Now that I see your source material, I'm convienced your yields are beyond that which can be attained from the pictured scrap. The photo of the scrap makes me even more amazed at the reported yield. Here are a few reasons why I'm skeptical:


 You have several large surface area boards with minimal thin gold plating on them included in the batch (i.e.: whole memory sticks with surface mount components on them)

 The majority of the finger boards are low to medium grade scrap. (i.e.: Partially fingered newer ISA and PCI fingers)

 The batch is of several mixed types of scrap, the bulk of which is low to mid grade.

Judging from the information you've provided, I have to believe your gold must be contaminated with some base metals or silver. The photo of the button apears to be shiny and pure, but it does have some surface bumps near one side.
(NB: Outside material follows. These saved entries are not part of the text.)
-- pv_equiv track=rewrite | github.com/saparia-data/data_structure | geeksforgeeks/backtracking/1_Rat_Maze_With_Multiple_Jumps.py | solveMazeUtil
-- ===== SOURCE A (Python) =====
-- N = 4
--
-- def isSafe(maze, x, y):
--
--     # if (x, y outside maze) return false
--     if (x >= 0 and x < N and y >= 0 and
--          y < N and maze[x][y] != 0):
--         return True
--     return False
--
-- def solveMazeUtil(maze, x, y, sol):
--
--     # if (x, y is goal) return True
--     if (x == N - 1 and y == N - 1) :
--         sol[x][y] = 1
--         return True
--
--     # Check if maze[x][y] is valid
--     if (isSafe(maze, x, y) == True):
--
--         # mark x, y as part of solution path
--         sol[x][y] = 1
--
--
--         for i in range(1, N):
--             if (i <= maze[x][y]):
--
--
--                 if (solveMazeUtil(maze, x + i,
--                                   y, sol) == True):
--                     return True
--
--
--                 if (solveMazeUtil(maze, x,
--                                   y + i, sol) == True):
--                     return True
--
--         sol[x][y] = 0
--         return False
--
--     return False
-- ===== SOURCE B (Python) =====
-- N = 4
--
-- def solveMazeUtil(maze, x, y, sol):
--     # Bottom-up DP over the 4x4 grid instead of exponential backtracking;
--     # marks one solution path in sol on success (as the backtracker does).
--     if not (0 <= x < N and 0 <= y < N):
--         return False
--     can = {}
--     for a in range(N - 1, -1, -1):
--         for b in range(N - 1, -1, -1):
--             if a == N - 1 and b == N - 1:
--                 can[(a, b)] = True
--             elif maze[a][b] == 0:
--                 can[(a, b)] = False
--             else:
--                 can[(a, b)] = any(
--                     i <= maze[a][b]
--                     and ((a + i < N and can[(a + i, b)])
--                          or (b + i < N and can[(a, b + i)]))
--                     for i in range(1, N))
--     if not can[(x, y)]:
--         return False
--     a, b = x, y
--     while (a, b) != (N - 1, N - 1):
--         sol[a][b] = 1
--         for i in range(1, N):
--             if i <= maze[a][b] and a + i < N and can[(a + i, b)]:
--                 a = a + i
--                 break
--             if i <= maze[a][b] and b + i < N and can[(a, b + i)]:
--                 b = b + i
--                 break
--     sol[N - 1][N - 1] = 1
--     return True
-- ===== Notes on version B (the rewrite author's own statement) =====
-- stated objective: alternative
-- what changed: Replaces the exponential recursive backtracking with a bottom-up DP: one pass fills a 16-entry reachability table over the fixed 4x4 grid (cells processed in dependency order), then one walk reconstructs the path; no recursion and no re-exploration.
-- outside the precondition, e.g. on solveMazeUtil([[0]], 0, 0, []): A returns False, B raises IndexError
import Mathlib
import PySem
-- pv_equiv track=rewrite | github.com/horatioh13/Portrait-Outliner | multiplemasks.py | unest_list
-- ===== SOURCE A (Python) =====
-- def unest_list(points):
--     visited_points = set()
--     result = []
--     current_list = []
--
--     for point in points:
--         if point in visited_points:
--             if current_list:
--                 result.append(current_list)
--             current_list = [point]
--             result.append(current_list)
--             current_list = []
--         else:
--             visited_points.add(point)
--             current_list.append(point)
--
--     if current_list:
--         result.append(current_list)
--
--     return result
-- ===== SOURCE B (Python) =====
-- def unest_list(points):
--     pts = list(points)
--     seen = set()
--     reps = []
--     for i, p in enumerate(pts):
--         if p in seen:
--             reps.append(i)
--         else:
--             seen.add(p)
--     out = []
--     start = 0
--     for r in reps:
--         if start < r:
--             out.append(pts[start:r])
--         out.append([pts[r]])
--         start = r + 1
--     if start < len(pts):
--         out.append(pts[start:])
--     return out
-- ===== Notes on version B (the rewrite author's own statement) =====
-- stated objective: alternative
-- what changed: B first computes the list of repeat indices in one membership pass, then builds the output by slicing the materialized list between a running start cursor and each repeat index, instead of A's element-by-element accumulate-and-flush of a current run.
import Mathlib
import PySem

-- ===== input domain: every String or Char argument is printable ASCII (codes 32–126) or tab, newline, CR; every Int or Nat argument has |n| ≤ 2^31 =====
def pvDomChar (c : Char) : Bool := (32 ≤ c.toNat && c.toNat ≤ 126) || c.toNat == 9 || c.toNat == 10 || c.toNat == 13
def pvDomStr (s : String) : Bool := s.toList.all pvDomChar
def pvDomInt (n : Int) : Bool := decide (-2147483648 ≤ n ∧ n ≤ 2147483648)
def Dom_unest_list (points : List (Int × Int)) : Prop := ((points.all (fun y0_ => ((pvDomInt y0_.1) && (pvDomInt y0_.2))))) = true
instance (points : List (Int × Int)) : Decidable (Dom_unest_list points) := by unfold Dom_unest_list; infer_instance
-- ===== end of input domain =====

-- B replaces A's element-by-element accumulate-and-flush with a repeat-index pass followed by slicing
-- between boundary indices (objective: alternative decomposition, same O(n) cost).

-- ===== PORT A =====
-- state = (visited_points, result, current_list); the final 'if current_list' flush follows the fold
def unest_list (points : List (Int × Int)) : List (List (Int × Int)) :=
  let st := points.foldl
    (fun (st : PySem.Set (Int × Int) × List (List (Int × Int)) × List (Int × Int)) point =>
      if PySem.Set.contains st.1 point then
        (st.1, (if st.2.2 = [] then st.2.1 else st.2.1 ++ [st.2.2]) ++ [[point]], ([] : List (Int × Int)))
      else
        (PySem.Set.add st.1 point, st.2.1, st.2.2 ++ [point]))
    (PySem.Set.empty, [], [])
  if st.2.2 = [] then st.2.1 else st.2.1 ++ [st.2.2]

-- ===== PORT B =====
-- first pass of Source B: indices (from enumerate, here Nat since they index pts) where the point repeats
def pvRepsAux (seen : PySem.Set (Int × Int)) (i : Nat) : List (Int × Int) → List Nat
  | [] => []
  | p :: rest =>
      if PySem.Set.contains seen p then i :: pvRepsAux seen (i + 1) rest
      else pvRepsAux (PySem.Set.add seen p) (i + 1) rest

-- second pass of Source B: the slice pts[start:r] is (pts.drop start).take (r - start) — exact for these
-- nonnegative in-range Nat bounds (PySem.List.slice_natCast); pts[r] is in range, so getD is exact
def pvConsume (pts : List (Int × Int)) : List Nat → Nat → List (List (Int × Int)) → List (List (Int × Int))
  | [], start, out => if start < pts.length then out ++ [pts.drop start] else out
  | r :: rl, start, out =>
      pvConsume pts rl (r + 1)
        (out ++ (if start < r then [(pts.drop start).take (r - start)] else []) ++ [[pts.getD r (0, 0)]])

def unest_list_alt (points : List (Int × Int)) : List (List (Int × Int)) :=
  pvConsume points (pvRepsAux PySem.Set.empty 0 points) 0 []

-- ===== PRECONDITION & SPEC =====
def Spec_unest_list (points : List (Int × Int)) (out : List (List (Int × Int))) : Prop := out = unest_list_alt points
instance (points : List (Int × Int)) (out : List (List (Int × Int))) : Decidable (Spec_unest_list points out) := by unfold Spec_unest_list; infer_instance

-- ===== CLAIM (what is proved, stated in full; the proofs are below) =====
def Claim_equal_unest_list : Prop := ∀ (points : List (Int × Int)), Dom_unest_list points → Spec_unest_list points (unest_list points)

-- ===== LEMMAS AND PROOFS =====

-- common reference: A's loop written as structural recursion carrying (seen, pending run)
def pvRuns (seen : PySem.Set (Int × Int)) (cur : List (Int × Int)) : List (Int × Int) → List (List (Int × Int))
  | [] => if cur = [] then [] else [cur]
  | p :: rest =>
      if PySem.Set.contains seen p then
        (if cur = [] then [] else [cur]) ++ [[p]] ++ pvRuns seen [] rest
      else pvRuns (PySem.Set.add seen p) (cur ++ [p]) rest

theorem pvA_eq_runs (rest : List (Int × Int)) :
    ∀ (seen : PySem.Set (Int × Int)) (res : List (List (Int × Int))) (cur : List (Int × Int)),
    (let st := rest.foldl
        (fun (st : PySem.Set (Int × Int) × List (List (Int × Int)) × List (Int × Int)) point =>
          if PySem.Set.contains st.1 point then
            (st.1, (if st.2.2 = [] then st.2.1 else st.2.1 ++ [st.2.2]) ++ [[point]], ([] : List (Int × Int)))
          else
            (PySem.Set.add st.1 point, st.2.1, st.2.2 ++ [point]))
        (seen, res, cur)
      if st.2.2 = [] then st.2.1 else st.2.1 ++ [st.2.2]) = res ++ pvRuns seen cur rest := by
  induction rest with
  | nil => intro seen res cur; simp [pvRuns]; split <;> simp_all
  | cons p rest ih =>
      intro seen res cur
      simp only [List.foldl_cons, pvRuns]
      by_cases h : PySem.Set.contains seen p
      · simp only [h, if_pos]
        rw [ih]
        by_cases hc : cur = [] <;> simp [hc]
      · simp only [h, Bool.false_eq_true, if_false]
        rw [ih]

theorem pvB_eq_runs (rest : List (Int × Int)) :
    ∀ (seen : PySem.Set (Int × Int)) (i s : Nat) (out : List (List (Int × Int)))
      (pts : List (Int × Int)), pts.drop i = rest → s ≤ i →
    pvConsume pts (pvRepsAux seen i rest) s out
      = out ++ pvRuns seen ((pts.drop s).take (i - s)) rest := by
  induction rest with
  | nil =>
      intro seen i s out pts h1 hs
      have hlen : pts.length ≤ i := by
        by_contra h
        have h2 : (pts.drop i).length = pts.length - i := List.length_drop ..
        rw [h1] at h2
        simp at h2
        omega
      have htake : (pts.drop s).take (i - s) = pts.drop s :=
        List.take_of_length_le (by simp; omega)
      simp only [pvRepsAux, pvConsume, pvRuns, htake]
      by_cases hsl : s < pts.length
      · rw [if_pos hsl, if_neg (by simp; omega)]
      · rw [if_neg hsl, if_pos (by simp; omega)]
        simp
  | cons p rest ih =>
      intro seen i s out pts h1 hs
      have hi : i < pts.length := by
        by_contra h
        rw [List.drop_eq_nil_of_le (Nat.le_of_not_lt h)] at h1
        exact (List.cons_ne_nil p rest) h1.symm
      have hdrop : pts.drop (i + 1) = rest := by
        rw [← List.tail_drop, h1]; rfl
      have hget : pts[i]? = some p := by
        have h0 : (pts.drop i)[0]? = pts[i]? := by
          rw [List.getElem?_drop]; rfl
        rw [← h0, h1]; rfl
      have hgetD : pts.getD i (0, 0) = p := by
        simp [List.getD, hget]
      have hsplit : (pts.drop s).take (i + 1 - s) = (pts.drop s).take (i - s) ++ [p] := by
        have he : i + 1 - s = (i - s) + 1 := by omega
        rw [he, List.take_add_one]
        have hg : (pts.drop s)[i - s]? = some p := by
          rw [List.getElem?_drop]
          have hsi : s + (i - s) = i := by omega
          rw [hsi, hget]
        simp [hg]
      simp only [pvRepsAux]
      by_cases h : PySem.Set.contains seen p
      · simp only [h, if_pos, pvConsume]
        rw [ih seen (i + 1) (i + 1) _ pts hdrop (le_refl _)]
        simp only [Nat.sub_self, List.take_zero, pvRuns, h, if_pos, hgetD]
        by_cases hc : s < i
        · have hne : (pts.drop s).take (i - s) ≠ [] := by
            simp only [ne_eq, List.take_eq_nil_iff, List.drop_eq_nil_iff]
            push Not
            omega
          simp [hc, hne]
        · have heq : (pts.drop s).take (i - s) = [] := by
            have hz : i - s = 0 := by omega
            simp [hz]
          simp [hc, heq]
      · simp only [h, Bool.false_eq_true, if_false]
        rw [ih _ (i + 1) s out pts hdrop (by omega)]
        rw [hsplit]
        simp only [pvRuns, h, Bool.false_eq_true, if_false]

-- ===== VERDICT (by name: the statement is the Claim_ definition above) =====
theorem unest_list_spec : Claim_equal_unest_list := by
  intro points _
  unfold Spec_unest_list unest_list unest_list_alt
  rw [pvA_eq_runs points PySem.Set.empty [] [],
      pvB_eq_runs points PySem.Set.empty 0 0 [] points rfl (le_refl 0)]
  simp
Also it does not have the characteristic pipe that purer gold does. Lastly, the size of the four gram button appears large to me (of course no scale of reference was given, like a penny). Here's a photo of an 11.5 gram button I pulled from 5 lbs of fully fingered identical (all the same card source ) ISA fingers a few years back:







It's not super pure, but it does have the characteristic pipe I mentioned.


I'm not trying to discredit your work by any means. I'm just trying to figure out how you got such an extreme yield from mid grade (at best) fingers? Any other information you can provide would be great.